Aim of the exercise | The following data has a line with "have : (s2.drop" and a line with "unfold bstep". Write out exactly those lines and all the lines between them.

Data items
-- pv_equiv track=rewrite | github.com/KumarAmbuj/gfg_string_python_2 | 13.sequence matcher.py | findmatcher
-- ===== SOURCE A (Python) =====
-- def findmatcher(str1,str2):
--     l=[]
--     dic={}
--
--     for x in str1:
--         if x in dic:
--             dic[x]+=1
--         else:
--             dic[x]=1
--
--     path=[]
--
--     for x in str2:
--         if x in dic and dic[x]>0:
--             path.append(x)
--             dic[x]-=1
--         else:
--             l.append(path)
--             path=[]
--
--     ans=''
--     m=0
--
--     for x in l:
--         if len(x)>m:
--             m=len(x)
--             ans=''.join(x)
--     return ans
-- ===== SOURCE B (Python) =====
-- def findmatcher(str1, str2):
--     counts = {}
--     for c in str1:
--         counts[c] = counts.get(c, 0) + 1
--     # record only the INDICES of str2 where the greedy depleting match fails
--     fails = []
--     for i, c in enumerate(str2):
--         if counts.get(c, 0) > 0:
--             counts[c] -= 1
--         else:
--             fails.append(i)
--     # the runs A considers are exactly the stretches between consecutive fail
--     # indices (the stretch after the last fail is never considered, as in A);
--     # pick the first longest by pure index arithmetic and slice it out
--     best = ''
--     prev = -1
--     for i in fails:
--         if i - prev - 1 > len(best):
--             best = str2[prev + 1:i]
--         prev = i
--     return best
-- ===== Notes on version B (the rewrite author's own statement) =====
-- stated objective: alternative
-- what changed: B never accumulates run contents or a list of runs: it records only the indices of str2 where the depleting match fails, then picks the best run by index arithmetic (i - prev - 1) and materialises it once as a slice str2[prev+1:i], instead of A's appending chars to a path list, collecting paths and join-scanning them.
import Mathlib
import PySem

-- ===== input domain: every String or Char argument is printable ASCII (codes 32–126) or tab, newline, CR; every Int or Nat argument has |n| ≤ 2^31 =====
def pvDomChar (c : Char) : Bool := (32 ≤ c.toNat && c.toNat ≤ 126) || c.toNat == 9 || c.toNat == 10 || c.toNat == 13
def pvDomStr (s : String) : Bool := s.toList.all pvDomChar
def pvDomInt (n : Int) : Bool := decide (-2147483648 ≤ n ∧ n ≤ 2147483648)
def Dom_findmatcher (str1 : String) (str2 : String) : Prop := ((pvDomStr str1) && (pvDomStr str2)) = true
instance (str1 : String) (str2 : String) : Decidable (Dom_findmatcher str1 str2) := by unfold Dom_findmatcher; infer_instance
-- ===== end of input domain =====

-- B records only the indices of str2 where the depleting match fails and reconstructs the
-- best run afterwards by index arithmetic and one slice, instead of A's accumulated run
-- lists; objective: alternative (same cost, different data representation).

-- ===== PORT A =====
def findmatcher (str1 : String) (str2 : String) : String :=
  -- l = [] ; dic = {} ; for x in str1: …
  let dic : PySem.Dict Char Int :=
    str1.toList.foldl
      (fun dic x => if dic.contains x then dic.modify x 0 (· + 1) else dic.insert x 1)
      PySem.Dict.empty
  -- path = [] ; for x in str2: …   (state = (l, path, dic))
  let st :=
    str2.toList.foldl
      (fun (st : List (List Char) × List Char × PySem.Dict Char Int) x =>
        if st.2.2.contains x ∧ st.2.2.getD x 0 > 0 then
          (st.1, st.2.1 ++ [x], st.2.2.modify x 0 (· - 1))
        else
          (st.1 ++ [st.2.1], [], st.2.2))
      ([], [], dic)
  -- ans = '' ; m = 0 ; for x in l: …
  let fin :=
    st.1.foldl
      (fun (p : String × Nat) x => if x.length > p.2 then (String.ofList x, x.length) else p)
      ("", 0)
  fin.1

-- ===== PORT B =====
def findmatcher_alt (str1 : String) (str2 : String) : String :=
  -- counts = {} ; for c in str1: counts[c] = counts.get(c, 0) + 1
  let counts : PySem.Dict Char Int :=
    str1.toList.foldl (fun d c => d.insert c (d.getD c 0 + 1)) PySem.Dict.empty
  -- fails = [] ; for i, c in enumerate(str2): …   (state = (counts, fails))
  let st :=
    (PySem.List.enumerate str2.toList).foldl
      (fun (st : PySem.Dict Char Int × List Int) p =>
        if st.1.getD p.2 0 > 0 then (st.1.modify p.2 0 (· - 1), st.2)
        else (st.1, st.2 ++ [p.1]))
      (counts, [])
  -- best = '' ; prev = -1 ; for i in fails: …   (state = (best, prev))
  let fin :=
    st.2.foldl
      (fun (q : String × Int) i =>
        (if i - q.2 - 1 > PySem.Str.len q.1 then
           String.ofList (PySem.List.slice str2.toList (some (q.2 + 1)) (some i))
         else q.1, i))
      ("", -1)
  fin.1

-- ===== PRECONDITION & SPEC =====
def Spec_findmatcher (str1 : String) (str2 : String) (out : String) : Prop := out = findmatcher_alt str1 str2
instance (str1 : String) (str2 : String) (out : String) : Decidable (Spec_findmatcher str1 str2 out) := by unfold Spec_findmatcher; infer_instance

-- ===== CLAIM (what is proved, stated in full; the proofs are below) =====
def Claim_equal_findmatcher : Prop := ∀ (str1 : String) (str2 : String), Dom_findmatcher str1 str2 → Spec_findmatcher str1 str2 (findmatcher str1 str2)

-- ===== LEMMAS AND PROOFS =====

-- the two counting loops build the same dict
lemma dict_eq (xs : List Char) :
    xs.foldl (fun d x => if d.contains x then d.modify x 0 (· + 1) else d.insert x 1)
      (PySem.Dict.empty : PySem.Dict Char Int)
    = xs.foldl (fun d c => d.insert c (d.getD c 0 + 1)) PySem.Dict.empty := by
  have hstep : (fun (d : PySem.Dict Char Int) (x : Char) =>
      if d.contains x then d.modify x 0 (· + 1) else d.insert x 1)
      = fun d c => d.insert c (d.getD c 0 + 1) := by
    funext d x
    by_cases h : d.contains x
    · simp [h, PySem.Dict.modify]
    · simp only [Bool.not_eq_true] at h
      simp [h, PySem.Dict.getD_of_not_contains _ _ h]
  rw [hstep]

-- B's phase-3 step over a fail index, as a function of str2
def bstep (s2 : List Char) (q : String × Int) (i : Int) : String × Int :=
  (if i - q.2 - 1 > PySem.Str.len q.1 then
     String.ofList (PySem.List.slice s2 (some (q.2 + 1)) (some i))
   else q.1, i)

-- fuse B's fail-collecting pass with its phase-3 fold into one fold over enumerate
lemma fuse (s2 : List Char) (es : List (Int × Char)) (d : PySem.Dict Char Int)
    (fs : List Int) (q : String × Int) :
    ((es.foldl (fun (st : PySem.Dict Char Int × List Int) p =>
        if st.1.getD p.2 0 > 0 then (st.1.modify p.2 0 (· - 1), st.2)
        else (st.1, st.2 ++ [p.1])) (d, fs)).2).foldl (bstep s2) q
    = (es.foldl (fun (st : PySem.Dict Char Int × (String × Int)) p =>
        if st.1.getD p.2 0 > 0 then (st.1.modify p.2 0 (· - 1), st.2)
        else (st.1, bstep s2 st.2 p.1)) (d, fs.foldl (bstep s2) q)).2 := by
  induction es generalizing d fs q with
  | nil => rfl
  | cons p es ih =>
    simp only [List.foldl_cons]
    by_cases h : d.getD p.2 0 > 0
    · rw [if_pos h, if_pos h]; exact ih _ _ _
    · rw [if_neg h, if_neg h]
      rw [ih _ _ _, List.foldl_append, List.foldl_cons, List.foldl_nil]

-- A's third pass over a run list, as a function
def scan3 (l : List (List Char)) : String × Nat :=
  l.foldl (fun (p : String × Nat) x => if x.length > p.2 then (String.ofList x, x.length) else p) ("", 0)

-- main invariant: A's run-collecting loop vs B's fused index loop
lemma loop_inv (s2 cs : List Char) (k : Nat) (hcs : s2.drop k = cs)
    (l : List (List Char)) (path : List Char) (dic : PySem.Dict Char Int)
    (best : String) (prev : Int)
    (hprev : -1 ≤ prev ∧ prev < (k : Int))
    (hpath : (s2.drop (prev + 1).toNat).take ((k : Int) - prev - 1).toNat = path)
    (hlen : (path.length : Int) = (k : Int) - prev - 1)
    (hb : scan3 l = (best, best.toList.length)) :
    (scan3 (cs.foldl
      (fun (st : List (List Char) × List Char × PySem.Dict Char Int) x =>
        if st.2.2.contains x ∧ st.2.2.getD x 0 > 0 then
          (st.1, st.2.1 ++ [x], st.2.2.modify x 0 (· - 1))
        else
          (st.1 ++ [st.2.1], [], st.2.2)) (l, path, dic)).1).1
    = ((PySem.List.enumerate cs (k : Int)).foldl
      (fun (st : PySem.Dict Char Int × (String × Int)) p =>
        if st.1.getD p.2 0 > 0 then (st.1.modify p.2 0 (· - 1), st.2)
        else (st.1, bstep s2 st.2 p.1)) (dic, (best, prev))).2.1 := by
  induction cs generalizing k l path dic best prev with
  | nil => simp [PySem.List.enumerate]; rw [hb]
  | cons x cs ih =>
    rw [PySem.List.enumerate_cons, List.foldl_cons, List.foldl_cons]
    have hx : s2[k]? = some x := by
      have : (s2.drop k)[0]? = some x := by rw [hcs]; rfl
      simpa using this
    have hcs' : s2.drop (k + 1) = cs := by
      have := congrArg List.tail hcs
      simpa [List.tail_drop] using this
    have hcond : (dic.contains x ∧ dic.getD x 0 > 0) ↔ dic.getD x 0 > 0 := by
      constructor
      · exact fun h => h.2
      · intro h
        refine ⟨?_, h⟩
        by_contra hcc
        simp only [Bool.not_eq_true] at hcc
        rw [PySem.Dict.getD_of_not_contains _ _ hcc] at h
        omega
    by_cases h : dic.getD x 0 > 0
    · -- matched: path grows by x, same prev/best
      rw [if_pos (hcond.mpr h), if_pos h]
      have hk1 : ((k : Int) + 1) = ((k + 1 : Nat) : Int) := by push_cast; ring
      rw [hk1]
      refine ih (k + 1) hcs' l (path ++ [x]) _ best prev
        ⟨hprev.1, by push_cast; omega⟩ ?_ (by simp; omega) hb
      have hn : (((k + 1 : Nat) : Int) - prev - 1).toNat
          = (((k : Int) - prev - 1)).toNat + 1 := by omega
      rw [hn, List.take_add_one, hpath]
      have hidx : (s2.drop (prev + 1).toNat)[((k : Int) - prev - 1).toNat]? = some x := by
        rw [List.getElem?_drop]
        have : (prev + 1).toNat + ((k : Int) - prev - 1).toNat = k := by omega
        rw [this, hx]
      rw [hidx]; rfl
    · -- fail at index k: A closes the run, B updates best from indices and slices
      rw [if_neg (fun hh => h (hcond.mp hh)), if_neg h]
      have hslice : PySem.List.slice s2 (some (prev + 1)) (some ((k : Int))) = path := by
        rw [PySem.List.slice_toNat s2 (by omega) (by omega)]
        have h1 : ((k : Int)).toNat - (prev + 1).toNat = ((k : Int) - prev - 1).toNat := by omega
        rw [h1]; exact hpath
      have hbstep : bstep s2 (best, prev) (k : Int)
          = (if path.length > best.toList.length then String.ofList path else best, (k : Int)) := by
        unfold bstep
        rw [PySem.Str.len_eq, hslice]
        by_cases hgt : path.length > best.toList.length
        · rw [if_pos (by push_cast; omega), if_pos hgt]
        · rw [if_neg (by push_cast; omega), if_neg hgt]
      rw [hbstep]
      have hk1 : ((k : Int) + 1) = ((k + 1 : Nat) : Int) := by push_cast; ring
      rw [hk1]
      refine ih (k + 1) hcs' (l ++ [path]) [] dic _ (k : Int)
        ⟨by omega, by push_cast; omega⟩ ?_ (by simp) ?_
      · have : (((k + 1 : Nat) : Int) - (k : Int) - 1).toNat = 0 := by omega
        rw [this]; simp
      · -- scan3 (l ++ [path]) matches B's conditional best update
        simp only [scan3, List.foldl_append, List.foldl_cons, List.foldl_nil]
        rw [show l.foldl (fun (p : String × Nat) x =>
              if x.length > p.2 then (String.ofList x, x.length) else p) ("", 0) = scan3 l from rfl,
            hb]
        by_cases hgt : path.length > best.toList.length
        · rw [if_pos hgt, if_pos hgt, String.toList_ofList]
        · rw [if_neg hgt, if_neg hgt]

-- ===== VERDICT (by name: the statement is the Claim_ definition above) =====
theorem findmatcher_spec : Claim_equal_findmatcher := by
  intro str1 str2 _
  unfold Spec_findmatcher findmatcher findmatcher_alt
  dsimp only
  rw [dict_eq]
  rw [show (fun (q : String × Int) i =>
        (if i - q.2 - 1 > PySem.Str.len q.1 then
           String.ofList (PySem.List.slice str2.toList (some (q.2 + 1)) (some i))
         else q.1, i)) = bstep str2.toList from rfl]
  rw [fuse]
  have h := loop_inv str2.toList str2.toList 0 (by simp)
      [] [] (str1.toList.foldl (fun d c => d.insert c (d.getD c 0 + 1)) PySem.Dict.empty)
      "" (-1) ⟨le_refl _, by omega⟩ (by norm_num) (by norm_num) rfl
  simp only [Nat.cast_zero] at h
  simpa [scan3, List.foldl_nil] using h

Written answer |
      have : (s2.drop k)[0]? = some x := by rw [hcs]; rfl
      simpa using this
    have hcs' : s2.drop (k + 1) = cs := by
      have := congrArg List.tail hcs
      simpa [List.tail_drop] using this
    have hcond : (dic.contains x ∧ dic.getD x 0 > 0) ↔ dic.getD x 0 > 0 := by
      constructor
      · exact fun h => h.2
      · intro h
        refine ⟨?_, h⟩
        by_contra hcc
        simp only [Bool.not_eq_true] at hcc
        rw [PySem.Dict.getD_of_not_contains _ _ hcc] at h
        omega
    by_cases h : dic.getD x 0 > 0
    · -- matched: path grows by x, same prev/best
      rw [if_pos (hcond.mpr h), if_pos h]
      have hk1 : ((k : Int) + 1) = ((k + 1 : Nat) : Int) := by push_cast; ring
      rw [hk1]
      refine ih (k + 1) hcs' l (path ++ [x]) _ best prev
        ⟨hprev.1, by push_cast; omega⟩ ?_ (by simp; omega) hb
      have hn : (((k + 1 : Nat) : Int) - prev - 1).toNat
          = (((k : Int) - prev - 1)).toNat + 1 := by omega
      rw [hn, List.take_add_one, hpath]
      have hidx : (s2.drop (prev + 1).toNat)[((k : Int) - prev - 1).toNat]? = some x := by
        rw [List.getElem?_drop]
        have : (prev + 1).toNat + ((k : Int) - prev - 1).toNat = k := by omega
        rw [this, hx]
      rw [hidx]; rfl
    · -- fail at index k: A closes the run, B updates best from indices and slices
      rw [if_neg (fun hh => h (hcond.mp hh)), if_neg h]
      have hslice : PySem.List.slice s2 (some (prev + 1)) (some ((k : Int))) = path := by
        rw [PySem.List.slice_toNat s2 (by omega) (by omega)]
        have h1 : ((k : Int)).toNat - (prev + 1).toNat = ((k : Int) - prev - 1).toNat := by omega
        rw [h1]; exact hpath
      have hbstep : bstep s2 (best, prev) (k : Int)
          = (if path.length > best.toList.length then String.ofList path else best, (k : Int)) := by
        unfold bstep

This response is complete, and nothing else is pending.